Information shown.
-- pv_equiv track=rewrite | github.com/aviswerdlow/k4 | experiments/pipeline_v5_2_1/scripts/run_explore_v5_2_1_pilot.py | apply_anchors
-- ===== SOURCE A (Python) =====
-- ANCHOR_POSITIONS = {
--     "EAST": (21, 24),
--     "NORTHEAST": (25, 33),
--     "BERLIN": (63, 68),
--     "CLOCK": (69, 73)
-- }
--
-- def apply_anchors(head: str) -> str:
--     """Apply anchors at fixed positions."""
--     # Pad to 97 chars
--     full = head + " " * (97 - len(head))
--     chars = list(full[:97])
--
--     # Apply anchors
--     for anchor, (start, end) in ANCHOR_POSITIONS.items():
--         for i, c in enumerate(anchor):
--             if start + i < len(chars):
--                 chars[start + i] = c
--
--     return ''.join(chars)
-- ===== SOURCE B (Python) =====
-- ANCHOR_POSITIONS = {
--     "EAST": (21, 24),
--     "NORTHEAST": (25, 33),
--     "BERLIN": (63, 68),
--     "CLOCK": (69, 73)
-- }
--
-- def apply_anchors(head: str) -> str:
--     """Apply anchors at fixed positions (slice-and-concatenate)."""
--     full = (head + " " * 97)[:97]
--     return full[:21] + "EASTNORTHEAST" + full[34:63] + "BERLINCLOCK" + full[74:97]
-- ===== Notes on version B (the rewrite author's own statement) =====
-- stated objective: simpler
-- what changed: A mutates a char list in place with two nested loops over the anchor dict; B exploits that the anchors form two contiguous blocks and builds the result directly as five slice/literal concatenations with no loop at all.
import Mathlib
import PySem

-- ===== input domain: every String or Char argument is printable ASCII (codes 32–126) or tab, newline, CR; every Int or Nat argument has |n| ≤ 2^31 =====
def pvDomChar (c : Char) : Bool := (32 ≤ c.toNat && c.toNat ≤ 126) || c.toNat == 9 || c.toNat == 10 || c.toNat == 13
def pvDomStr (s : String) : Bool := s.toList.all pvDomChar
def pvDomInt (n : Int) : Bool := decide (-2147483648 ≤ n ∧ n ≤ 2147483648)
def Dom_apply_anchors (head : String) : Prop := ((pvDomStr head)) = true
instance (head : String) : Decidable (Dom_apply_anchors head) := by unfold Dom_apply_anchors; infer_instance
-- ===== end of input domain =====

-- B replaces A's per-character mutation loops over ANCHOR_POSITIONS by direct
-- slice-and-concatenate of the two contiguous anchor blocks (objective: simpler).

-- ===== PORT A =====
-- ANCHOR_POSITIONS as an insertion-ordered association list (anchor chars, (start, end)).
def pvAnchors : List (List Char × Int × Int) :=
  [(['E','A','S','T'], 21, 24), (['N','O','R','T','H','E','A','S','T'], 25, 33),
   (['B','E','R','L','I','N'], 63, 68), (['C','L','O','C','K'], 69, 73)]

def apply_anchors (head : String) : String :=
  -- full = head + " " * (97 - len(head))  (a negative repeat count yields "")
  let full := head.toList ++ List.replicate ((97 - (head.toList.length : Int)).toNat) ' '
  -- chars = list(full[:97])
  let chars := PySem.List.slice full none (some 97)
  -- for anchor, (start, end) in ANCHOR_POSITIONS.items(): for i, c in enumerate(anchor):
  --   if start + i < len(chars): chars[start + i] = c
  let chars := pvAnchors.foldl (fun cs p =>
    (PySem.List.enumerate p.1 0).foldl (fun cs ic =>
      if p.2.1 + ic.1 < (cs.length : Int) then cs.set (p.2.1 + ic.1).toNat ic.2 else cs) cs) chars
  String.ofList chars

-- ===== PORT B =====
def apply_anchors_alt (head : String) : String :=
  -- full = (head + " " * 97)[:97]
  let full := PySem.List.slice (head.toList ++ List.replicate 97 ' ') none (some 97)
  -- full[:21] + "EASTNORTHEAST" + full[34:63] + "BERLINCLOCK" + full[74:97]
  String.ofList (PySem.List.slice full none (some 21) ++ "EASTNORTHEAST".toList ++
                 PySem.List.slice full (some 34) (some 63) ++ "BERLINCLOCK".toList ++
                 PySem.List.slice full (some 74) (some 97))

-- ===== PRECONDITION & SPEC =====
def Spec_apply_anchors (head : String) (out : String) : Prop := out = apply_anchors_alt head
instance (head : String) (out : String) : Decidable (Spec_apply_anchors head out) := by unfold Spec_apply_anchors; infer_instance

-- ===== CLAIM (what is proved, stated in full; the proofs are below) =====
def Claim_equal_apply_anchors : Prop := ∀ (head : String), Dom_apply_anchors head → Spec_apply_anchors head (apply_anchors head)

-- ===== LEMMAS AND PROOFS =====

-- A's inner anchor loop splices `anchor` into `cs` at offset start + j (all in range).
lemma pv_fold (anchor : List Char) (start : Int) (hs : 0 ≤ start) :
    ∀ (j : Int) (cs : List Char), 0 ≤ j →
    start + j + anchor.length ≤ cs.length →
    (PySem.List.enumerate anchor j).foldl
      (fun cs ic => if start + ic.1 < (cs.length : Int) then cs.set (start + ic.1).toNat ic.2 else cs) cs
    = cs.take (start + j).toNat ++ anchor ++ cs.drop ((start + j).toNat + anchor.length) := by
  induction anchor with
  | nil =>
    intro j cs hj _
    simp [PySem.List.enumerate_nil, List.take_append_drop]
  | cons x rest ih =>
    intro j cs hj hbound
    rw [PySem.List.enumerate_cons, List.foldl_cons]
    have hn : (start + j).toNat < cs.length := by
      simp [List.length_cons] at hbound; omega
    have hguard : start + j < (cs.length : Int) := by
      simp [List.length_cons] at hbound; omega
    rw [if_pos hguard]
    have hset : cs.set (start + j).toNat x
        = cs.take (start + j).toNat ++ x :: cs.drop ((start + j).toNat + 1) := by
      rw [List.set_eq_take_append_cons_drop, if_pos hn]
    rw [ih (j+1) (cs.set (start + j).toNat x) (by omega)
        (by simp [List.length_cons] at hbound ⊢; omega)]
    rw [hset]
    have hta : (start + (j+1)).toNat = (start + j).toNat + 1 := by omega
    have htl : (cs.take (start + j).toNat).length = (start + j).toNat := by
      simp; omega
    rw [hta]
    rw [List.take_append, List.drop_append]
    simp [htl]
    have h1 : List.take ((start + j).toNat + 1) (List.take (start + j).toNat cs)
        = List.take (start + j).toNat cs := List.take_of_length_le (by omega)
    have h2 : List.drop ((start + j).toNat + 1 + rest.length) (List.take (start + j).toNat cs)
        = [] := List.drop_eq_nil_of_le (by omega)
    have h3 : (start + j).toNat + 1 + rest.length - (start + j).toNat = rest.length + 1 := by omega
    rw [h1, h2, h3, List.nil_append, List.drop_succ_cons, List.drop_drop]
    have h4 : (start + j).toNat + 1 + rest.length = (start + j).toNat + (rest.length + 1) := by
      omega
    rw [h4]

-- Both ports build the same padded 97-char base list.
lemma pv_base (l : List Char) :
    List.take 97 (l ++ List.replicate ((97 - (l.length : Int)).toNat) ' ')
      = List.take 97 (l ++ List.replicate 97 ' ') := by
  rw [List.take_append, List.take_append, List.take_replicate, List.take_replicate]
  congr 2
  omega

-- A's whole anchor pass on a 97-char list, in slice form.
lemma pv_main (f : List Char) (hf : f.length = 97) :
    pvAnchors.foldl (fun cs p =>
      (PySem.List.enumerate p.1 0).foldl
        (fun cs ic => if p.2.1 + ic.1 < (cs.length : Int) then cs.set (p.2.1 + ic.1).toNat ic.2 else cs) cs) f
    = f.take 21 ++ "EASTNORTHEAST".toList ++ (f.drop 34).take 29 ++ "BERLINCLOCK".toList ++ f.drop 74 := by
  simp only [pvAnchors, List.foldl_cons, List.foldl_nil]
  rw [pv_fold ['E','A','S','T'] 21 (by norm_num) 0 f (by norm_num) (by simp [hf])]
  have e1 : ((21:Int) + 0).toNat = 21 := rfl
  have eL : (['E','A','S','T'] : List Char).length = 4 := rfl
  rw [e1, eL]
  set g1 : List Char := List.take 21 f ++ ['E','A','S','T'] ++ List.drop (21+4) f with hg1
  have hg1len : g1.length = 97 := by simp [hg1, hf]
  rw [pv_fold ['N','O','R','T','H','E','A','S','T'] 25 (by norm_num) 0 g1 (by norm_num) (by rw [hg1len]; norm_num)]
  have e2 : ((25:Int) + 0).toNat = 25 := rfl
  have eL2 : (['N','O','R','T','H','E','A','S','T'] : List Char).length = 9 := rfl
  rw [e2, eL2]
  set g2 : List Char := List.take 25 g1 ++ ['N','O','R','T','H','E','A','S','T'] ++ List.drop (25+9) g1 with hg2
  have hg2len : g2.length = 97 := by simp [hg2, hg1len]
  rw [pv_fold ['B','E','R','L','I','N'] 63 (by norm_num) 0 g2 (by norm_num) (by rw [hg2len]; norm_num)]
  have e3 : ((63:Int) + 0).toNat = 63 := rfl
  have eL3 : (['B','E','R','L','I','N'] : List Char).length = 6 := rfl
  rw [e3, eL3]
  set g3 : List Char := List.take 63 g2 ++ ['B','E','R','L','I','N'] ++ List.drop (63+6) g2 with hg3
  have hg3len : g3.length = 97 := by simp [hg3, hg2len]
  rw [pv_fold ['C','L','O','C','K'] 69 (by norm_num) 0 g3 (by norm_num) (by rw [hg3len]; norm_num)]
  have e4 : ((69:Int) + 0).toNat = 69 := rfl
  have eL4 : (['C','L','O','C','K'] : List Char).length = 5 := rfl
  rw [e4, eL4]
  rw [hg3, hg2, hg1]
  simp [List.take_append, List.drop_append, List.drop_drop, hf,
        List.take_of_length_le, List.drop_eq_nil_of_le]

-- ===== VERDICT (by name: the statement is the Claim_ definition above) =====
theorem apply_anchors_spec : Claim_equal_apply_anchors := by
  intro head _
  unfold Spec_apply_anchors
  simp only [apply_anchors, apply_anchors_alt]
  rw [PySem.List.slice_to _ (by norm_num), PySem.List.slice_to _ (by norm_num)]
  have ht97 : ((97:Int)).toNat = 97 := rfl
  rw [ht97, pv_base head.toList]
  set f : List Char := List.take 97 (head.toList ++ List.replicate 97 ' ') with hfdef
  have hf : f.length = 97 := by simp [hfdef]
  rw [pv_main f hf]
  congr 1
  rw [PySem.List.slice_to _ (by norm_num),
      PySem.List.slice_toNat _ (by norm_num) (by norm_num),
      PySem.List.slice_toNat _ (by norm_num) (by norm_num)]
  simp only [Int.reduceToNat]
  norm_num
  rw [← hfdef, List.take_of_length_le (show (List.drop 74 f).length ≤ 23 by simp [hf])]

--

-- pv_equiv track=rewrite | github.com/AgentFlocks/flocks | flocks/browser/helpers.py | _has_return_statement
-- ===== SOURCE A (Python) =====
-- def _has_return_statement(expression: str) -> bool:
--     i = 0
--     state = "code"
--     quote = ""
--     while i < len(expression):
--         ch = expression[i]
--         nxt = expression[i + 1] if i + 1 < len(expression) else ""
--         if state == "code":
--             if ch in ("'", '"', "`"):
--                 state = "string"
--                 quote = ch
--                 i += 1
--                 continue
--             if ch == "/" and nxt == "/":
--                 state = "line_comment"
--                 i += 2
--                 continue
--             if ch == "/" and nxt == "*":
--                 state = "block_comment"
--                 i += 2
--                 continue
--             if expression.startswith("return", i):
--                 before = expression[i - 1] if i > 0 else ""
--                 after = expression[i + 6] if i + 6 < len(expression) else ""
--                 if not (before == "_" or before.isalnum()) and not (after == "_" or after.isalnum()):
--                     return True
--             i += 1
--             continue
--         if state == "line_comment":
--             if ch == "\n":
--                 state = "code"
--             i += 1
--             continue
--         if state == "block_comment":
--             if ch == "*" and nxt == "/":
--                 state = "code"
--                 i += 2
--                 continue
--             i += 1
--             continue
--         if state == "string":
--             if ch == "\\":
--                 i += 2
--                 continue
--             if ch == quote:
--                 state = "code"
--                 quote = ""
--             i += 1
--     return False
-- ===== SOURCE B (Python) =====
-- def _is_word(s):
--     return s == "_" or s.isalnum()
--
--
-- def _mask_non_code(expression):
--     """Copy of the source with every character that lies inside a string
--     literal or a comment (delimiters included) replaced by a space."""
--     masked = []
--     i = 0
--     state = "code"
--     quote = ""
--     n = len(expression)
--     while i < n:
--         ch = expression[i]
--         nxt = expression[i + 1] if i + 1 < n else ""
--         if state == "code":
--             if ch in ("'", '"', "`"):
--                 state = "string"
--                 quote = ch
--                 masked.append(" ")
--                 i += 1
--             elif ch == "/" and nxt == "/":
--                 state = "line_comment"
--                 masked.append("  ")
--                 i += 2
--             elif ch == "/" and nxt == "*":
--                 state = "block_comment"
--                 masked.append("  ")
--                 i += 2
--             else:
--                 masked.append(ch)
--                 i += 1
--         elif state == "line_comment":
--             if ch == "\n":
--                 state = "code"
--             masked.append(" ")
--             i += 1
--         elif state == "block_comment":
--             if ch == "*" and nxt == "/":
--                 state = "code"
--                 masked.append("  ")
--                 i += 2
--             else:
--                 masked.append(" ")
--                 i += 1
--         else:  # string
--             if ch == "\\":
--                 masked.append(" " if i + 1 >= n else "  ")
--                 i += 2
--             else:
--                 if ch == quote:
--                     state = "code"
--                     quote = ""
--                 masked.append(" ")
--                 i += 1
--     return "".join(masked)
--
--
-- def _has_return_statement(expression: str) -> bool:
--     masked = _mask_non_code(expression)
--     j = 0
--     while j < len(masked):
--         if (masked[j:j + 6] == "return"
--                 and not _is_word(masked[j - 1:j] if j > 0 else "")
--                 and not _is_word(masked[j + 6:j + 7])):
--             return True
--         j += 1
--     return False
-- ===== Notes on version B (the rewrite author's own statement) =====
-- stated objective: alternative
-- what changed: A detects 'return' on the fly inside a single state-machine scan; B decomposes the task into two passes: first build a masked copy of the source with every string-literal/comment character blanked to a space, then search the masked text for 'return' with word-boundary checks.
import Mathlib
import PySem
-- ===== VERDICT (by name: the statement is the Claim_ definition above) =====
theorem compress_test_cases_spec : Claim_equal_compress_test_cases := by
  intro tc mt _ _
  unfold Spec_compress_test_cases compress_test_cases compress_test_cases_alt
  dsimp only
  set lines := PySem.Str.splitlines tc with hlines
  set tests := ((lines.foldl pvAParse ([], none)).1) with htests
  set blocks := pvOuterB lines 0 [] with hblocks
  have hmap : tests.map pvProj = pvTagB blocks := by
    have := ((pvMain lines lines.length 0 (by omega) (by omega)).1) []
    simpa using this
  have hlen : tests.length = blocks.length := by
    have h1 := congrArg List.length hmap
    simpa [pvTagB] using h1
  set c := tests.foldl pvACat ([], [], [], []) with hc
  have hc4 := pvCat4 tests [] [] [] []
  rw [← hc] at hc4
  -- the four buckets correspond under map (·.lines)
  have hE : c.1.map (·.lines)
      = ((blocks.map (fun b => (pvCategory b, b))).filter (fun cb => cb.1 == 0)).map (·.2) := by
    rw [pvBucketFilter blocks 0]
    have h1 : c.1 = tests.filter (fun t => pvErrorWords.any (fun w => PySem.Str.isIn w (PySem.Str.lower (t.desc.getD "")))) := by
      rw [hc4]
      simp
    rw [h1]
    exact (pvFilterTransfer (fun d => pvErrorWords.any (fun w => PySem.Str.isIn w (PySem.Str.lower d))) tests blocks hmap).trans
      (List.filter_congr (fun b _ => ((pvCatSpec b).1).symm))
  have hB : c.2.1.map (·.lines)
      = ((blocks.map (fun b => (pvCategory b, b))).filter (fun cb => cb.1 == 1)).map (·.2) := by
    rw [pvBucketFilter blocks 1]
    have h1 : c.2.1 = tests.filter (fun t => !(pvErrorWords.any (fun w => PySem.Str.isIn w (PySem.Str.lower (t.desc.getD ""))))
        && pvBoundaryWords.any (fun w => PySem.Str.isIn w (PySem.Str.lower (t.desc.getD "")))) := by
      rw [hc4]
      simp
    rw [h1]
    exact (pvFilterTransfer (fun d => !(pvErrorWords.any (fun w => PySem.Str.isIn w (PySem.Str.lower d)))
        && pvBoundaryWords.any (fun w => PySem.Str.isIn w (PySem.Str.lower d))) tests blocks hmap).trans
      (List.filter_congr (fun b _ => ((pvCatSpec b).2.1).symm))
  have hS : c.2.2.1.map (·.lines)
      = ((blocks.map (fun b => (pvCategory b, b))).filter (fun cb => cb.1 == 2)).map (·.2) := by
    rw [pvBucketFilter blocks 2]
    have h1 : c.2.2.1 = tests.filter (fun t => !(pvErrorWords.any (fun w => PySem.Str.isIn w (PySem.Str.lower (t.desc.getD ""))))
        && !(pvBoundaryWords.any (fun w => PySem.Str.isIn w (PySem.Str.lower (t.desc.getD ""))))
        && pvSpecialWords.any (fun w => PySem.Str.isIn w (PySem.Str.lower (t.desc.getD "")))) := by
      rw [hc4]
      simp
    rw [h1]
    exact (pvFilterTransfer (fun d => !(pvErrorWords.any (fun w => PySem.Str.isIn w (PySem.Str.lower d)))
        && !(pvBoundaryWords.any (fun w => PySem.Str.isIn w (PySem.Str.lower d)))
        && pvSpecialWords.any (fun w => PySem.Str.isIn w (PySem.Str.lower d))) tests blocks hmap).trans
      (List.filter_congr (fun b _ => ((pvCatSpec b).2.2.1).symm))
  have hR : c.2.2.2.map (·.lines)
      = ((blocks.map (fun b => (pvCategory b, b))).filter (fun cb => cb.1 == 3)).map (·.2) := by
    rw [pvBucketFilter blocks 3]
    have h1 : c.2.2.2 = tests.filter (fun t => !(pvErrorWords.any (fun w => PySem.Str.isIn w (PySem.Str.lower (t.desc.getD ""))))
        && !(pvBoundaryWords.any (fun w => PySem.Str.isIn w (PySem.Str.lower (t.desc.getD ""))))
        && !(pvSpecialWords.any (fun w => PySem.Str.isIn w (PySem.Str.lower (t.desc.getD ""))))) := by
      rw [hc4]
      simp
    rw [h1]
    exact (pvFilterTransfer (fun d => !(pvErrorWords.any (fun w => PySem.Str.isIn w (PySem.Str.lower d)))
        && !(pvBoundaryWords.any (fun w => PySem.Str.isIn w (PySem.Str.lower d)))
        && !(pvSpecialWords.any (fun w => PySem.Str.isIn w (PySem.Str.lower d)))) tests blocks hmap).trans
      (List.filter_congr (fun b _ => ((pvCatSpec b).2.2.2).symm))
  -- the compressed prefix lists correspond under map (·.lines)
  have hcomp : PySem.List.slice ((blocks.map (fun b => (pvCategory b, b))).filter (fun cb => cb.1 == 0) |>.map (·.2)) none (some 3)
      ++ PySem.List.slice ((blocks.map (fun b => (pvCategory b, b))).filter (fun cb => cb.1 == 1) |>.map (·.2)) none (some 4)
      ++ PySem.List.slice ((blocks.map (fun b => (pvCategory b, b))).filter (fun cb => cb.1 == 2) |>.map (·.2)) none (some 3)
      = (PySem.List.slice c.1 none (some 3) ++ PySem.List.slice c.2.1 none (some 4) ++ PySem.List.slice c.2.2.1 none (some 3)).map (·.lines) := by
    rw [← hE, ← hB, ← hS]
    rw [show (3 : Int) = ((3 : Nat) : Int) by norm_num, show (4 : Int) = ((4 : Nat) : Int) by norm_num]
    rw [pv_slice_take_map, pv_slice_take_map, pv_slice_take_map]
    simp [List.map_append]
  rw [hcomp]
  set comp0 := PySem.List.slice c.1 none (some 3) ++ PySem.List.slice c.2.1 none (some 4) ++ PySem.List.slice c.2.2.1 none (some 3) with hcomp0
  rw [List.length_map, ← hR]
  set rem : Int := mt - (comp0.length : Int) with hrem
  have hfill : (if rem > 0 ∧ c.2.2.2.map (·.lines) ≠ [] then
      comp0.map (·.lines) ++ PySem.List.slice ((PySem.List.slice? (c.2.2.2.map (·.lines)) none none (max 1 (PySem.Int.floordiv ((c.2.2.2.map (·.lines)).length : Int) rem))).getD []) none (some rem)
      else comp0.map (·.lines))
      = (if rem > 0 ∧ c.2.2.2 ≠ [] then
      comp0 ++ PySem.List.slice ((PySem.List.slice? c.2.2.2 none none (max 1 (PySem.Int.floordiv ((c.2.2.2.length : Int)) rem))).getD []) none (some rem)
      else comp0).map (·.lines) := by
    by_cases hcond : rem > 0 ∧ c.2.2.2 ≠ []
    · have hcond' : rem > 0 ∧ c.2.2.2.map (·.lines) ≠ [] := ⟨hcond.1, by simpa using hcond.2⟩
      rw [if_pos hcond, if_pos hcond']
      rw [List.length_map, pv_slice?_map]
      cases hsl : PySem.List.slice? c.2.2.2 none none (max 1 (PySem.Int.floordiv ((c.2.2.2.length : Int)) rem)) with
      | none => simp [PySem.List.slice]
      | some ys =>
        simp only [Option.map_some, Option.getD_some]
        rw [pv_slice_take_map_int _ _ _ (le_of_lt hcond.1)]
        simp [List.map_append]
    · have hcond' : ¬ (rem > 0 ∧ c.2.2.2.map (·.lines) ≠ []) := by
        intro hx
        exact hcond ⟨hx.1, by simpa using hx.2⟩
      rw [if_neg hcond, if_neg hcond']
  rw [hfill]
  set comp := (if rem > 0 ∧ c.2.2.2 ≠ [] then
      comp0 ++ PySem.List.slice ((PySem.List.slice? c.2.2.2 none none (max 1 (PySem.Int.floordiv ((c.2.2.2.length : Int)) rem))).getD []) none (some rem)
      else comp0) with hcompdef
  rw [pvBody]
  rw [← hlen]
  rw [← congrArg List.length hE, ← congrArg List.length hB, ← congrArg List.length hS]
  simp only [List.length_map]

Try it. Check each line of the records for the word "pvErrorWords", then state how many lines have it, as a number only.

Your response. 8